**Assignment:**
Below is a listing. Write out exactly its lines between the one holding "theorem specKeys_sublist (user_id" and the one holding "have := commonFold_fst_sublist", inclusive.

'''

-- pv_equiv track=rewrite | github.com/rushikesh5045/BTP | work/annotations.py | annotate_with_bio
-- ===== SOURCE A (Python) =====
-- def annotate_with_bio(conversation, glaucoma_keywords):
--     annotations = []
--     words = conversation.split()
--     for word in words:
--         if word.lower() in glaucoma_keywords:
--             annotations.append("B-Glaucoma")
--         elif annotations and annotations[-1] == "B-Glaucoma":
--             annotations.append("I-Glaucoma")
--         else:
--             annotations.append("O")
--     return annotations
-- ===== SOURCE B (Python) =====
-- def annotate_with_bio(conversation, glaucoma_keywords):
--     words = conversation.split()
--     tags = ["O"] * len(words)
--     for i, word in enumerate(words):
--         if word.lower() in glaucoma_keywords:
--             if i + 1 < len(tags):
--                 tags[i + 1] = "I-Glaucoma"
--             tags[i] = "B-Glaucoma"
--     return tags
-- ===== Notes on version B (the rewrite author's own statement) =====
-- stated objective: alternative
-- what changed: B replaces A's append-and-read-back scan (which inspects the last emitted tag) by a stamping algorithm: it allocates an all-'O' tag array and, for each keyword occurrence, overwrites position i with 'B-Glaucoma' and position i+1 with 'I-Glaucoma' (a later keyword's 'B' overwrites the stamped 'I'), so non-keyword words are never branched on.
import Mathlib
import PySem

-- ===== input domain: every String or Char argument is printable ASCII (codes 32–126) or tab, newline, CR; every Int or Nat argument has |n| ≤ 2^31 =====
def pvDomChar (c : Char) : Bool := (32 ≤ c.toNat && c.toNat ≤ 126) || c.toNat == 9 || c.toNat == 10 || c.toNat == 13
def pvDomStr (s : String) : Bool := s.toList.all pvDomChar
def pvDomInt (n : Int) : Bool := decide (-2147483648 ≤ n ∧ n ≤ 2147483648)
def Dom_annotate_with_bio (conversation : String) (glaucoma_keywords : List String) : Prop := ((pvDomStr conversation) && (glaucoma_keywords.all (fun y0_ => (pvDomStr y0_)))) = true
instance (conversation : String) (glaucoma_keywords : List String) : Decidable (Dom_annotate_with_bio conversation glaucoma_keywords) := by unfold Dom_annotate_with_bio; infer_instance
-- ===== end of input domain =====

-- B stamps an all-"O" tag array: each keyword occurrence overwrites position i with "B-Glaucoma"
-- and position i+1 with "I-Glaucoma" (later "B" stamps overwrite), instead of A's append scan
-- that reads back the last emitted tag.

-- ===== PORT A =====
def annotate_with_bio (conversation : String) (glaucoma_keywords : List String) : List String :=
  let words := PySem.Str.split₀ conversation
  words.foldl (fun annotations word =>
    if glaucoma_keywords.contains (PySem.Str.lower word) then
      annotations ++ ["B-Glaucoma"]
    else if annotations ≠ [] ∧ PySem.List.pyGet? annotations (-1) = some "B-Glaucoma" then
      annotations ++ ["I-Glaucoma"]
    else
      annotations ++ ["O"]) []

-- ===== PORT B =====
-- the loop body of Source B (one enumerated word, stamping into tags)
def pvStampB (glaucoma_keywords : List String) (tags : List String) (iw : Int × String) : List String :=
  if glaucoma_keywords.contains (PySem.Str.lower iw.2) then
    let tags := if iw.1 + 1 < (tags.length : Int) then PySem.List.pySetD tags (iw.1 + 1) "I-Glaucoma" else tags
    PySem.List.pySetD tags iw.1 "B-Glaucoma"
  else tags

def annotate_with_bio_alt (conversation : String) (glaucoma_keywords : List String) : List String :=
  let words := PySem.Str.split₀ conversation
  let tags := PySem.List.pyRepeat ["O"] (words.length : Int)
  (PySem.List.enumerate words).foldl (pvStampB glaucoma_keywords) tags

-- ===== PRECONDITION & SPEC =====
def Spec_annotate_with_bio (conversation : String) (glaucoma_keywords : List String) (out : List String) : Prop := out = annotate_with_bio_alt conversation glaucoma_keywords
instance (conversation : String) (glaucoma_keywords : List String) (out : List String) : Decidable (Spec_annotate_with_bio conversation glaucoma_keywords out) := by unfold Spec_annotate_with_bio; infer_instance

-- ===== CLAIM (what is proved, stated in full; the proofs are below) =====
def Claim_equal_annotate_with_bio : Prop := ∀ (conversation : String) (glaucoma_keywords : List String), Dom_annotate_with_bio conversation glaucoma_keywords → Spec_annotate_with_bio conversation glaucoma_keywords (annotate_with_bio conversation glaucoma_keywords)

-- ===== LEMMAS AND PROOFS =====

-- Reference tagger over the words, threading "previous word was a keyword".
def pvGoB (kw : List String) (prev : Bool) : List String → List String
  | [] => []
  | w :: ws =>
    let b := kw.contains (PySem.Str.lower w)
    (if b then "B-Glaucoma" else if prev then "I-Glaucoma" else "O") :: pvGoB kw b ws

-- A's fold equals the reference tagger, for any accumulator.
lemma foldA_eq (kw : List String) (ws : List String) :
    ∀ (acc : List String),
      ws.foldl (fun annotations word =>
        if kw.contains (PySem.Str.lower word) then
          annotations ++ ["B-Glaucoma"]
        else if annotations ≠ [] ∧ PySem.List.pyGet? annotations (-1) = some "B-Glaucoma" then
          annotations ++ ["I-Glaucoma"]
        else
          annotations ++ ["O"]) acc
      = acc ++ pvGoB kw (acc.getLast? == some "B-Glaucoma") ws := by
  induction ws with
  | nil => intro acc; simp [pvGoB]
  | cons w ws ih =>
    intro acc
    simp only [List.foldl_cons]
    by_cases hb : kw.contains (PySem.Str.lower w) = true
    · have hm : PySem.Str.lower w ∈ kw := by simpa using hb
      rw [if_pos hb, ih,
        show pvGoB kw (acc.getLast? == some "B-Glaucoma") (w :: ws)
            = "B-Glaucoma" :: pvGoB kw true ws by simp [pvGoB, hm]]
      simp
    · have hb' : kw.contains (PySem.Str.lower w) = false := by simpa using hb
      have hm : PySem.Str.lower w ∉ kw := by simpa using hb'
      rw [if_neg hb]
      have hcond : (acc ≠ [] ∧ PySem.List.pyGet? acc (-1) = some "B-Glaucoma")
          ↔ acc.getLast? = some "B-Glaucoma" := by
        rw [PySem.List.pyGet?_neg_one]
        constructor
        · rintro ⟨-, h⟩; exact h
        · intro h; exact ⟨by rintro rfl; simp at h, h⟩
      by_cases hp : acc.getLast? = some "B-Glaucoma"
      · rw [if_pos (hcond.mpr hp), ih,
          show pvGoB kw (acc.getLast? == some "B-Glaucoma") (w :: ws)
              = "I-Glaucoma" :: pvGoB kw false ws by simp [pvGoB, hm, hp]]
        simp
      · rw [if_neg (fun h => hp (hcond.mp h)), ih,
          show pvGoB kw (acc.getLast? == some "B-Glaucoma") (w :: ws)
              = "O" :: pvGoB kw false ws by simp [pvGoB, hm, hp]]
        simp

-- the pending tail of the tag array: position j is "I-Glaucoma" iff the previous word was a
-- keyword, everything beyond is still the initial "O".
def pvTail (carry : Bool) : (n : ℕ) → List String
  | 0 => []
  | Nat.succ m => (if carry then "I-Glaucoma" else "O") :: List.replicate m "O"

-- B's stamping fold, started at index j on pre ++ pvTail, equals pre ++ the reference tagger.
lemma stampB_eq (kw : List String) (ws : List String) :
    ∀ (pre : List String) (carry : Bool),
      (PySem.List.enumerate ws (pre.length : Int)).foldl (pvStampB kw)
          (pre ++ pvTail carry ws.length)
        = pre ++ pvGoB kw carry ws := by
  induction ws with
  | nil => intro pre carry; simp [pvGoB, pvTail, PySem.List.enumerate_nil]
  | cons w ws ih =>
    intro pre carry
    rw [PySem.List.enumerate_cons]
    simp only [List.foldl_cons]
    by_cases hb : kw.contains (PySem.Str.lower w) = true
    · -- keyword: stamp "I-Glaucoma" at position j+1 (if any), then "B-Glaucoma" at j
      have hm : PySem.Str.lower w ∈ kw := by simpa using hb
      have hstep : pvStampB kw (pre ++ pvTail carry (w :: ws).length) ((pre.length : Int), w)
          = (pre ++ ["B-Glaucoma"]) ++ pvTail true ws.length := by
        unfold pvStampB
        rw [if_pos hb]
        cases ws with
        | nil =>
          simp only [pvTail, List.length_cons, List.length_nil, List.replicate]
          have hlen : ¬ ((pre.length : Int) + 1 < ((pre ++ [if carry then "I-Glaucoma" else "O"]).length : Int)) := by
            simp
          rw [if_neg hlen]
          simp [PySem.List.pySetD_natCast]
        | cons v vs =>
          have h1 : ((pre ++ pvTail carry (w :: v :: vs).length).length : Int)
              = (pre.length : Int) + (2 + vs.length) := by
            simp [pvTail]; ring
          have hlt : (pre.length : Int) + 1 < ((pre ++ pvTail carry (w :: v :: vs).length).length : Int) := by
            rw [h1]; omega
          rw [if_pos hlt]
          have e1 : PySem.List.pySetD (pre ++ pvTail carry (w :: v :: vs).length)
                ((pre.length : Int) + 1) "I-Glaucoma"
              = pre ++ (if carry then "I-Glaucoma" else "O") :: "I-Glaucoma" :: List.replicate vs.length "O" := by
            rw [show ((pre.length : Int) + 1) = ((pre.length + 1 : ℕ) : Int) by push_cast; ring,
              PySem.List.pySetD_natCast]
            simp [pvTail, List.replicate_succ]
          rw [e1, PySem.List.pySetD_natCast]
          simp [pvTail]
      rw [hstep,
        show (pre.length : Int) + 1 = (((pre ++ ["B-Glaucoma"]).length : ℕ) : Int) by simp,
        ih,
        show pvGoB kw carry (w :: ws) = "B-Glaucoma" :: pvGoB kw true ws by simp [pvGoB, hm]]
      simp
    · -- not a keyword: tags untouched, position j keeps its pending value
      have hb' : kw.contains (PySem.Str.lower w) = false := by simpa using hb
      have hm : PySem.Str.lower w ∉ kw := by simpa using hb'
      have hstep : pvStampB kw (pre ++ pvTail carry (w :: ws).length) ((pre.length : Int), w)
          = (pre ++ [if carry then "I-Glaucoma" else "O"]) ++ pvTail false ws.length := by
        unfold pvStampB
        rw [if_neg hb]
        cases ws with
        | nil => simp [pvTail]
        | cons v vs => simp [pvTail, List.replicate_succ]
      rw [hstep,
        show (pre.length : Int) + 1 = (((pre ++ [if carry then "I-Glaucoma" else "O"]).length : ℕ) : Int) by simp,
        ih,
        show pvGoB kw carry (w :: ws)
            = (if carry then "I-Glaucoma" else "O") :: pvGoB kw false ws by
          by_cases hcv : carry <;> simp [pvGoB, hm, hcv]]
      simp

lemma pvTail_false (n : ℕ) : pvTail false n = List.replicate n "O" := by
  cases n <;> simp [pvTail, List.replicate_succ]

-- ===== VERDICT (by name: the statement is the Claim_ definition above) =====
theorem annotate_with_bio_spec : Claim_equal_annotate_with_bio := by
  intro conv kw _
  unfold Spec_annotate_with_bio annotate_with_bio annotate_with_bio_alt
  rw [foldA_eq]
  simp only [List.nil_append, List.getLast?_nil]
  rw [show ((none : Option String) == some "B-Glaucoma") = false from rfl]
  have := stampB_eq kw (PySem.Str.split₀ conv) [] false
  simp only [List.length_nil, Nat.cast_zero, List.nil_append, pvTail_false] at this
  rw [PySem.List.pyRepeat_singleton]
  simpa using this.symm
theorem commonFold_fst_sublist (user_id : List String) (e : List (Int × String)) :
    ∀ acc : List (Int × List String),
      ((e.foldl (pvCommon user_id) acc).map (·.1)).Sublist
        (acc.map (·.1) ++ e.map (·.1)) := by
  induction e with
  | nil => simp
  | cons p e ih =>
    intro acc
    simp only [List.foldl_cons, List.map_cons]
    have h2 : (acc.map (·.1) ++ p.1 :: e.map (·.1))
        = (pvCommon user_id acc p).map (·.1) ++ e.map (·.1)
        ∨ ((pvCommon user_id acc p).map (·.1) ++ e.map (·.1)).Sublist
            (acc.map (·.1) ++ p.1 :: e.map (·.1)) := by
      by_cases h : pvM user_id p.2 = []
      · right
        simp only [pvCommon, if_pos h]
        exact List.Sublist.append (List.Sublist.refl _) (List.sublist_cons_self _ _)
      · left
        simp [pvCommon, if_neg h, List.append_assoc]
    rcases h2 with h2 | h2
    · rw [h2]; exact ih _
    · exact (ih _).trans h2

theorem specKeys_sublist (user_id : List String) (bid : List String) :
    (((PySem.List.enumerate bid 0).foldl (pvCommon user_id) []).map (·.1)).Sublist
      (PySem.List.pyRange 0 bid.length) := by
  have := commonFold_fst_sublist user_id (PySem.List.enumerate bid 0) []
  simpa [PySem.List.map_fst_enumerate] using this

theorem A_inner (user_id : List String) (b : String) (i : Int)
    (d : PySem.Dict Int (List String)) :
    user_id.foldl
        (fun d u =>
          if PySem.Str.len b ≠ PySem.Str.len u then d
          else if solutionCheck b.toList u.toList then d.modify i [] (· ++ [u]) else d)
        d
      = (pvM user_id b).foldl (fun d u => d.modify i [] (· ++ [u])) d := by
  rw [pvM, List.foldl_filter]
  apply PySem.List.foldl_congr_mem
  intro acc u _
  simp only [PySem.Str.len_eq, ne_eq, Nat.cast_inj, pvP, solutionCheck_eq_zip_all,
    Bool.and_eq_true, beq_iff_eq]
  by_cases h1 : u.length = b.length
  · by_cases h2 : ((b.toList.zip u.toList).all fun p => p.1 == '*' || p.1 == p.2) = true
    · simp [h1, h2]
    · simp [h1, h2]
  · simp [h1, Ne.symm h1]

'''

**Expected answer:**
theorem specKeys_sublist (user_id : List String) (bid : List String) :
    (((PySem.List.enumerate bid 0).foldl (pvCommon user_id) []).map (·.1)).Sublist
      (PySem.List.pyRange 0 bid.length) := by
  have := commonFold_fst_sublist user_id (PySem.List.enumerate bid 0) []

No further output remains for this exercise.